The word "copied" marks the lines to copy; find all of them in the entries below.

Dataset entries
■ ■ ■ ■ ■

-- pv_equiv track=rewrite | github.com/DakshBhalala/OOP_Coding_Exercise | remove_comments.py | remove_java_comments
-- ===== SOURCE A (Python) =====
-- def remove_java_comments(source):
--     result = []
--     state = 'NORMAL'
--     i = 0
--     while i < len(source):
--         char = source[i]
--
--         if state == 'NORMAL':
--             if char == '/' and i + 1 < len(source):
--                 next_char = source[i+1]
--                 if next_char == '/':
--                     state = 'LINE_COMMENT'
--                     i += 1
--                 elif next_char == '*':
--                     state = 'BLOCK_COMMENT'
--                     i += 1
--                 else:
--                     result.append(char)
--             elif char == '"':
--                 state = 'STRING'
--                 result.append(char)
--             elif char == "'":
--                 state = 'CHAR'
--                 result.append(char)
--             else:
--                 result.append(char)
--
--         elif state == 'STRING':
--             result.append(char)
--             if char == '\\':
--                 if i + 1 < len(source):
--                     result.append(source[i+1])
--                     i += 1
--             elif char == '"':
--                 state = 'NORMAL'
--
--         elif state == 'CHAR':
--             result.append(char)
--             if char == '\\':
--                 if i + 1 < len(source):
--                     result.append(source[i+1])
--                     i += 1
--             elif char == "'":
--                 state = 'NORMAL'
--
--         elif state == 'LINE_COMMENT':
--             if char == '\n':
--                 state = 'NORMAL'
--                 result.append(char)
--
--         elif state == 'BLOCK_COMMENT':
--             if char == '*' and i + 1 < len(source) and source[i+1] == '/':
--                 state = 'NORMAL'
--                 i += 1
--
--         i += 1
--
--     lines = "".join(result).splitlines()
--     clean_lines = [line for line in lines if line.strip() != ""]
--     return "\n".join(clean_lines) + "\n"
-- ===== SOURCE B (Python) =====
-- def remove_java_comments(source):
--     out = []
--     i, n = 0, len(source)
--     while i < n:
--         c = source[i]
--         if c == '/' and i + 1 < n and source[i+1] == '/':
--             j = source.find('\n', i + 2)
--             i = n if j == -1 else j        # leave the newline to be copied as ordinary text
--         elif c == '/' and i + 1 < n and source[i+1] == '*':
--             j = source.find('*/', i + 2)
--             i = n if j == -1 else j + 2
--         elif c == '"' or c == "'":
--             out.append(c)
--             j = i + 1
--             while j < n:
--                 d = source[j]
--                 out.append(d)
--                 if d == '\\':
--                     if j + 1 < n:
--                         out.append(source[j+1])
--                         j += 1
--                 elif d == c:
--                     break
--                 j += 1
--             i = j + 1
--         else:
--             out.append(c)
--             i += 1
--     lines = "".join(out).splitlines()
--     clean_lines = [line for line in lines if line.strip() != ""]
--     return "\n".join(clean_lines) + "\n"
-- ===== Notes on version B (the rewrite author's own statement) =====
-- stated objective: faster
-- what changed: Replaces the char-by-char five-state FSM with a jump-scan: in normal mode comments are skipped in one str.find jump ('\n' / '*/') and string/char literals are copied by a dedicated inner literal loop, so no per-character state variable is maintained.
import Mathlib
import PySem

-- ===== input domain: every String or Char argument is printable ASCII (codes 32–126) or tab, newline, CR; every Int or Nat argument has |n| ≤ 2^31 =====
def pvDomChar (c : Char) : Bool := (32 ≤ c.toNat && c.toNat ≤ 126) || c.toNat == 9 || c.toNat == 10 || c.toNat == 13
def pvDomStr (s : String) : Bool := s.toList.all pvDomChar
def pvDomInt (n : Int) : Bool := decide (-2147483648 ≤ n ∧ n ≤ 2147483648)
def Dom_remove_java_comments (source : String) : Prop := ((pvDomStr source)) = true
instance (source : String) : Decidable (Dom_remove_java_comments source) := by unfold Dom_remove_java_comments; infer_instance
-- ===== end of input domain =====
-- B's while loop produces exactly the rstripped line of every successive chunk
theorem pvLinesB_eq (w k : Nat) (hk : 1 ≤ k) :
    ∀ (n : Nat) (l : List (List Char)), l.length = n →
      (∀ it ∈ l, PySem.Chars.rstrip it ≠ []) →
      pvLinesB w k l
        = (List.range ((l.length + k - 1) / k)).map
            (fun j => PySem.Chars.rstrip
              ((((l.drop (j * k)).take k).map (fun it => pvLjust it w)).flatten)) := by
  intro n
  induction n using Nat.strong_induction_on with
  | _ n ih =>
    intro l hlen hit
    cases l with
    | nil =>
      rw [pvLinesB.eq_def]
      simp [Nat.div_eq_of_lt (show k - 1 < k by omega)]
    | cons x rest =>
      have hmax : max k 1 = k := by omega
      have hkpos : 0 < k := hk
      have hstep : pvLinesB w k (x :: rest)
          = pvFmtB w ((x :: rest).take k) :: pvLinesB w k ((x :: rest).drop (max k 1)) := by
        rw [pvLinesB.eq_def]
      rw [hstep, hmax]
      have hlen2 : rest.length + 1 = n := by simpa using hlen
      have hlen' : ((x :: rest).drop k).length = (rest.length + 1) - k := by
        simp
      have hdec : ((x :: rest).drop k).length < n := by
        rw [hlen']
        omega
      have hit' : ∀ it ∈ (x :: rest).drop k, PySem.Chars.rstrip it ≠ [] :=
        fun it hm => hit it (List.mem_of_mem_drop hm)
      rw [ih _ hdec _ rfl hit']
      -- row counts: ceil((m+1)/k) = ceil((m+1-k)/k) + 1
      have hR : ((x :: rest).length + k - 1) / k
          = (((x :: rest).drop k).length + k - 1) / k + 1 := by
        rw [hlen', List.length_cons]
        by_cases hle : rest.length + 1 ≤ k
        · have h1 : (rest.length + 1 - k + k - 1) / k = 0 :=
            Nat.div_eq_of_lt (by omega)
          have h2 : (rest.length + 1 + k - 1) / k = 1 := by
            have e1 : rest.length + 1 + k - 1 = rest.length + k := by omega
            rw [e1, Nat.add_div_right _ hkpos, Nat.div_eq_of_lt (by omega)]
          omega
        · have e1 : rest.length + 1 + k - 1 = rest.length + k := by omega
          have e2 : rest.length + 1 - k + k - 1 = rest.length := by omega
          rw [e1, e2, Nat.add_div_right _ hkpos]
      rw [hR, List.range_succ_eq_map, List.map_cons, List.map_map]
      congr 1
      · -- head line: the first chunk
        rw [pvFmtB_eq w _ (by simp [List.take_eq_nil_iff]; omega)
            (fun it hm => hit it (List.mem_of_mem_take hm))]
        simp
      · -- tail lines: shift by one chunk
        apply List.map_congr_left
        intro j _
        simp only [Function.comp, Nat.succ_eq_add_one]
        have hdd : List.drop (j * k) (List.drop k (x :: rest))
            = List.drop ((j + 1) * k) (x :: rest) := by
          rw [List.drop_drop]
          congr 1
          ring
        rw [hdd]
-- pv_equiv track=rewrite | github.com/zcorn2017/BioLLMComposition | preprocessing_dnaprodb2.py | find_empty_struct_paths
-- ===== SOURCE A (Python) =====
-- TYPE_DICT = "dict"
--
-- def find_empty_struct_paths(canonical_types):
--     """
--     Find dict-typed paths that have no child paths.
--     These would be empty structs that Parquet cannot write.
--     """
--     dict_paths = [p for p, t in canonical_types.items() if t == TYPE_DICT]
--     has_child = {p: False for p in dict_paths}
--
--     for p in dict_paths:
--         for q in canonical_types.keys():
--             if len(q) > len(p) and q[: len(p)] == p:
--                 has_child[p] = True
--                 break
--
--     empty_struct_paths = {p for p, child in has_child.items() if not child}
--     return empty_struct_paths
-- ===== SOURCE B (Python) =====
-- TYPE_DICT = "dict"
--
-- def find_empty_struct_paths(canonical_types):
--     """
--     Find dict-typed paths that have no child paths.
--     These would be empty structs that Parquet cannot write.
--     """
--     dict_paths = {p for p, t in canonical_types.items() if t == TYPE_DICT}
--     marked = set()
--     for q in canonical_types:
--         for i in range(len(q)):
--             prefix = q[:i]
--             if prefix in dict_paths:
--                 marked.add(prefix)
--     return dict_paths - marked
-- ===== Notes on version B (the rewrite author's own statement) =====
-- stated objective: alternative
-- what changed: Instead of scanning all keys once per dict path (A's nested loops with an inner break), B builds a set of dict-typed paths once and makes a single pass over the keys, marking every proper prefix of a key that is a dict path, then returns the unmarked dict paths by set difference.
import Mathlib
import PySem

■ ■ ■ ■ ■

### Solution
--             i = n if j == -1 else j        # leave the newline to be copied as ordinary text
-- what changed: Replaces the char-by-char five-state FSM with a jump-scan: in normal mode comments are skipped in one str.find jump ('\n' / '*/') and string/char literals are copied by a dedicated inner literal loop, so no per-character state variable is maintained.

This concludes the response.